> _What you have to do_: The records are to be copied exactly and in full.

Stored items
<<<<

-- pv_equiv track=rewrite | github.com/ai-Priest/AI_DATARESEARCH | src/ml/dataset_preview_generator.py | _generate_pipeline_steps
-- ===== SOURCE A (Python) =====
-- from typing import Dict, List, Optional, Any
--
-- def _generate_pipeline_steps(dataset: Dict) -> List[str]:
--     """Generate data pipeline steps."""
--     steps = ['1. Access dataset']
--     description = str(dataset.get('description', '')).lower()
--
--     # Authentication step
--     if any(term in description for term in ['api key', 'registration', 'authentication']):
--         steps.append('2. Obtain API credentials')
--         steps.append('3. Configure authentication')
--     else:
--         steps.append('2. Download/connect to data')
--
--     # Processing steps
--     if any(term in description for term in ['clean', 'preprocess', 'format']):
--         steps.append(f'{len(steps)+1}. Clean and preprocess data')
--
--     steps.append(f'{len(steps)+1}. Validate data quality')
--     steps.append(f'{len(steps)+1}. Integrate into your system')
--
--     return steps
-- ===== SOURCE B (Python) =====
-- from typing import Dict, List
--
-- _PIPELINES = {
--     (False, False): ['1. Access dataset', '2. Download/connect to data',
--                      '3. Validate data quality', '4. Integrate into your system'],
--     (False, True):  ['1. Access dataset', '2. Download/connect to data',
--                      '3. Clean and preprocess data', '4. Validate data quality',
--                      '5. Integrate into your system'],
--     (True, False):  ['1. Access dataset', '2. Obtain API credentials',
--                      '3. Configure authentication', '4. Validate data quality',
--                      '5. Integrate into your system'],
--     (True, True):   ['1. Access dataset', '2. Obtain API credentials',
--                      '3. Configure authentication', '4. Clean and preprocess data',
--                      '5. Validate data quality', '6. Integrate into your system'],
-- }
--
-- def _generate_pipeline_steps(dataset: Dict) -> List[str]:
--     """The output depends only on two keyword flags; look it up in a table of the four possible pipelines."""
--     description = str(dataset.get('description', '')).lower()
--     auth = any(t in description for t in ['api key', 'registration', 'authentication'])
--     clean = any(t in description for t in ['clean', 'preprocess', 'format'])
--     return list(_PIPELINES[(auth, clean)])
-- ===== Notes on version B (the rewrite author's own statement) =====
-- stated objective: simpler
-- what changed: B replaces A's incremental list building with inline len(steps)+1 numbering by computing the two keyword flags and returning the corresponding fully precomputed pipeline from a 4-entry lookup table.
import Mathlib
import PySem

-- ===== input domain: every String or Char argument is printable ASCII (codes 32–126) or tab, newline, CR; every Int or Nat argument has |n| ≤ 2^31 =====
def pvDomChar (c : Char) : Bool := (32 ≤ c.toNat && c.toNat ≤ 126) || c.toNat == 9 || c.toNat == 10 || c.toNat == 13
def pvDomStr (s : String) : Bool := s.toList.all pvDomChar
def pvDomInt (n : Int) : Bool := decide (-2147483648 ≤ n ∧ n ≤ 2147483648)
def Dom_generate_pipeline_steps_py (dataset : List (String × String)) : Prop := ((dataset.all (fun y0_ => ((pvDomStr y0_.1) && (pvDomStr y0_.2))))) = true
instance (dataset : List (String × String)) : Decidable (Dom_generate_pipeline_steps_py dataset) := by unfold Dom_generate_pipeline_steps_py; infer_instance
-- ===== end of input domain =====

-- B computes the two keyword flags and returns the matching fully precomputed pipeline from a 4-entry table, instead of A's incremental list building with inline numbering (simpler decomposition).


-- ===== PORT A =====
def generate_pipeline_steps_py (dataset : List (String × String)) : List String :=
  let steps := ["1. Access dataset"]
  let description := PySem.Str.lower (PySem.Dict.getD (PySem.Dict.mk dataset) "description" "")
  let steps :=
    if ["api key", "registration", "authentication"].any (fun term => PySem.Str.isIn term description) then
      (steps ++ ["2. Obtain API credentials"]) ++ ["3. Configure authentication"]
    else
      steps ++ ["2. Download/connect to data"]
  let steps :=
    if ["clean", "preprocess", "format"].any (fun term => PySem.Str.isIn term description) then
      steps ++ [PySem.Int.toStr ((steps.length : Int) + 1) ++ ". Clean and preprocess data"]
    else steps
  let steps := steps ++ [PySem.Int.toStr ((steps.length : Int) + 1) ++ ". Validate data quality"]
  steps ++ [PySem.Int.toStr ((steps.length : Int) + 1) ++ ". Integrate into your system"]

-- ===== PORT B =====
-- the module-level table _PIPELINES: association list keyed by the (auth, clean) flag pair
def pvPipelinesTable : PySem.Dict (Bool × Bool) (List String) := PySem.Dict.mk
  [ ((false, false), ["1. Access dataset", "2. Download/connect to data",
                      "3. Validate data quality", "4. Integrate into your system"])
  , ((false, true),  ["1. Access dataset", "2. Download/connect to data",
                      "3. Clean and preprocess data", "4. Validate data quality",
                      "5. Integrate into your system"])
  , ((true, false),  ["1. Access dataset", "2. Obtain API credentials",
                      "3. Configure authentication", "4. Validate data quality",
                      "5. Integrate into your system"])
  , ((true, true),   ["1. Access dataset", "2. Obtain API credentials",
                      "3. Configure authentication", "4. Clean and preprocess data",
                      "5. Validate data quality", "6. Integrate into your system"]) ]

def generate_pipeline_steps_py_alt (dataset : List (String × String)) : List String :=
  let description := PySem.Str.lower (PySem.Dict.getD (PySem.Dict.mk dataset) "description" "")
  let auth := ["api key", "registration", "authentication"].any (fun t => PySem.Str.isIn t description)
  let clean := ["clean", "preprocess", "format"].any (fun t => PySem.Str.isIn t description)
  PySem.Dict.getD pvPipelinesTable (auth, clean) []

-- ===== PRECONDITION & SPEC =====
def Spec_generate_pipeline_steps_py (dataset : List (String × String)) (out : List String) : Prop := out = generate_pipeline_steps_py_alt dataset
instance (dataset : List (String × String)) (out : List String) : Decidable (Spec_generate_pipeline_steps_py dataset out) := by unfold Spec_generate_pipeline_steps_py; infer_instance

-- ===== CLAIM =====
def Claim_equal_generate_pipeline_steps_py : Prop := ∀ (dataset : List (String × String)), Dom_generate_pipeline_steps_py dataset → Spec_generate_pipeline_steps_py dataset (generate_pipeline_steps_py dataset)

-- ===== LEMMAS AND PROOFS =====

-- ===== VERDICT =====
theorem generate_pipeline_steps_py_spec : Claim_equal_generate_pipeline_steps_py := by
  intro dataset _
  unfold Spec_generate_pipeline_steps_py generate_pipeline_steps_py generate_pipeline_steps_py_alt
  set d := PySem.Str.lower (PySem.Dict.getD (PySem.Dict.mk dataset) "description" "") with hd
  by_cases h1 : (["api key", "registration", "authentication"].any (fun t => PySem.Str.isIn t d)) = true <;>
    by_cases h2 : (["clean", "preprocess", "format"].any (fun t => PySem.Str.isIn t d)) = true <;>
      simp only [h1, h2, if_true, if_false, Bool.false_eq_true, reduceIte] <;> decide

>>>>

> _Response to this exercise_:
-- pv_equiv track=rewrite | github.com/ai-Priest/AI_DATARESEARCH | src/ml/dataset_preview_generator.py | _generate_pipeline_steps
-- ===== SOURCE A (Python) =====
-- from typing import Dict, List, Optional, Any
--
-- def _generate_pipeline_steps(dataset: Dict) -> List[str]:
--     """Generate data pipeline steps."""
--     steps = ['1. Access dataset']
--     description = str(dataset.get('description', '')).lower()
--
--     # Authentication step
--     if any(term in description for term in ['api key', 'registration', 'authentication']):
--         steps.append('2. Obtain API credentials')
--         steps.append('3. Configure authentication')
--     else:
--         steps.append('2. Download/connect to data')
--
--     # Processing steps
--     if any(term in description for term in ['clean', 'preprocess', 'format']):
--         steps.append(f'{len(steps)+1}. Clean and preprocess data')
--
--     steps.append(f'{len(steps)+1}. Validate data quality')
--     steps.append(f'{len(steps)+1}. Integrate into your system')
--
--     return steps
-- ===== SOURCE B (Python) =====
-- from typing import Dict, List
--
-- _PIPELINES = {
--     (False, False): ['1. Access dataset', '2. Download/connect to data',
--                      '3. Validate data quality', '4. Integrate into your system'],
--     (False, True):  ['1. Access dataset', '2. Download/connect to data',
--                      '3. Clean and preprocess data', '4. Validate data quality',
--                      '5. Integrate into your system'],
--     (True, False):  ['1. Access dataset', '2. Obtain API credentials',
--                      '3. Configure authentication', '4. Validate data quality',
--                      '5. Integrate into your system'],
--     (True, True):   ['1. Access dataset', '2. Obtain API credentials',
--                      '3. Configure authentication', '4. Clean and preprocess data',
--                      '5. Validate data quality', '6. Integrate into your system'],
-- }
--
-- def _generate_pipeline_steps(dataset: Dict) -> List[str]:
--     """The output depends only on two keyword flags; look it up in a table of the four possible pipelines."""
--     description = str(dataset.get('description', '')).lower()
--     auth = any(t in description for t in ['api key', 'registration', 'authentication'])
--     clean = any(t in description for t in ['clean', 'preprocess', 'format'])
--     return list(_PIPELINES[(auth, clean)])
-- ===== Notes on version B (the rewrite author's own statement) =====
-- stated objective: simpler
-- what changed: B replaces A's incremental list building with inline len(steps)+1 numbering by computing the two keyword flags and returning the corresponding fully precomputed pipeline from a 4-entry lookup table.
import Mathlib
import PySem

-- ===== input domain: every String or Char argument is printable ASCII (codes 32–126) or tab, newline, CR; every Int or Nat argument has |n| ≤ 2^31 =====
def pvDomChar (c : Char) : Bool := (32 ≤ c.toNat && c.toNat ≤ 126) || c.toNat == 9 || c.toNat == 10 || c.toNat == 13
def pvDomStr (s : String) : Bool := s.toList.all pvDomChar
def pvDomInt (n : Int) : Bool := decide (-2147483648 ≤ n ∧ n ≤ 2147483648)
def Dom_generate_pipeline_steps_py (dataset : List (String × String)) : Prop := ((dataset.all (fun y0_ => ((pvDomStr y0_.1) && (pvDomStr y0_.2))))) = true
instance (dataset : List (String × String)) : Decidable (Dom_generate_pipeline_steps_py dataset) := by unfold Dom_generate_pipeline_steps_py; infer_instance
-- ===== end of input domain =====

-- B computes the two keyword flags and returns the matching fully precomputed pipeline from a 4-entry table, instead of A's incremental list building with inline numbering (simpler decomposition).


-- ===== PORT A =====
def generate_pipeline_steps_py (dataset : List (String × String)) : List String :=
  let steps := ["1. Access dataset"]
  let description := PySem.Str.lower (PySem.Dict.getD (PySem.Dict.mk dataset) "description" "")
  let steps :=
    if ["api key", "registration", "authentication"].any (fun term => PySem.Str.isIn term description) then
      (steps ++ ["2. Obtain API credentials"]) ++ ["3. Configure authentication"]
    else
      steps ++ ["2. Download/connect to data"]
  let steps :=
    if ["clean", "preprocess", "format"].any (fun term => PySem.Str.isIn term description) then
      steps ++ [PySem.Int.toStr ((steps.length : Int) + 1) ++ ". Clean and preprocess data"]
    else steps
  let steps := steps ++ [PySem.Int.toStr ((steps.length : Int) + 1) ++ ". Validate data quality"]
  steps ++ [PySem.Int.toStr ((steps.length : Int) + 1) ++ ". Integrate into your system"]

-- ===== PORT B =====
-- the module-level table _PIPELINES: association list keyed by the (auth, clean) flag pair
def pvPipelinesTable : PySem.Dict (Bool × Bool) (List String) := PySem.Dict.mk
  [ ((false, false), ["1. Access dataset", "2. Download/connect to data",
                      "3. Validate data quality", "4. Integrate into your system"])
  , ((false, true),  ["1. Access dataset", "2. Download/connect to data",
                      "3. Clean and preprocess data", "4. Validate data quality",
                      "5. Integrate into your system"])
  , ((true, false),  ["1. Access dataset", "2. Obtain API credentials",
                      "3. Configure authentication", "4. Validate data quality",
                      "5. Integrate into your system"])
  , ((true, true),   ["1. Access dataset", "2. Obtain API credentials",
                      "3. Configure authentication", "4. Clean and preprocess data",
                      "5. Validate data quality", "6. Integrate into your system"]) ]

def generate_pipeline_steps_py_alt (dataset : List (String × String)) : List String :=
  let description := PySem.Str.lower (PySem.Dict.getD (PySem.Dict.mk dataset) "description" "")
  let auth := ["api key", "registration", "authentication"].any (fun t => PySem.Str.isIn t description)
  let clean := ["clean", "preprocess", "format"].any (fun t => PySem.Str.isIn t description)
  PySem.Dict.getD pvPipelinesTable (auth, clean) []

-- ===== PRECONDITION & SPEC =====
def Spec_generate_pipeline_steps_py (dataset : List (String × String)) (out : List String) : Prop := out = generate_pipeline_steps_py_alt dataset
instance (dataset : List (String × String)) (out : List String) : Decidable (Spec_generate_pipeline_steps_py dataset out) := by unfold Spec_generate_pipeline_steps_py; infer_instance

-- ===== CLAIM =====
def Claim_equal_generate_pipeline_steps_py : Prop := ∀ (dataset : List (String × String)), Dom_generate_pipeline_steps_py dataset → Spec_generate_pipeline_steps_py dataset (generate_pipeline_steps_py dataset)

-- ===== LEMMAS AND PROOFS =====

-- ===== VERDICT =====
theorem generate_pipeline_steps_py_spec : Claim_equal_generate_pipeline_steps_py := by
  intro dataset _
  unfold Spec_generate_pipeline_steps_py generate_pipeline_steps_py generate_pipeline_steps_py_alt
  set d := PySem.Str.lower (PySem.Dict.getD (PySem.Dict.mk dataset) "description" "") with hd
  by_cases h1 : (["api key", "registration", "authentication"].any (fun t => PySem.Str.isIn t d)) = true <;>
    by_cases h2 : (["clean", "preprocess", "format"].any (fun t => PySem.Str.isIn t d)) = true <;>
      simp only [h1, h2, if_true, if_false, Bool.false_eq_true, reduceIte] <;> decide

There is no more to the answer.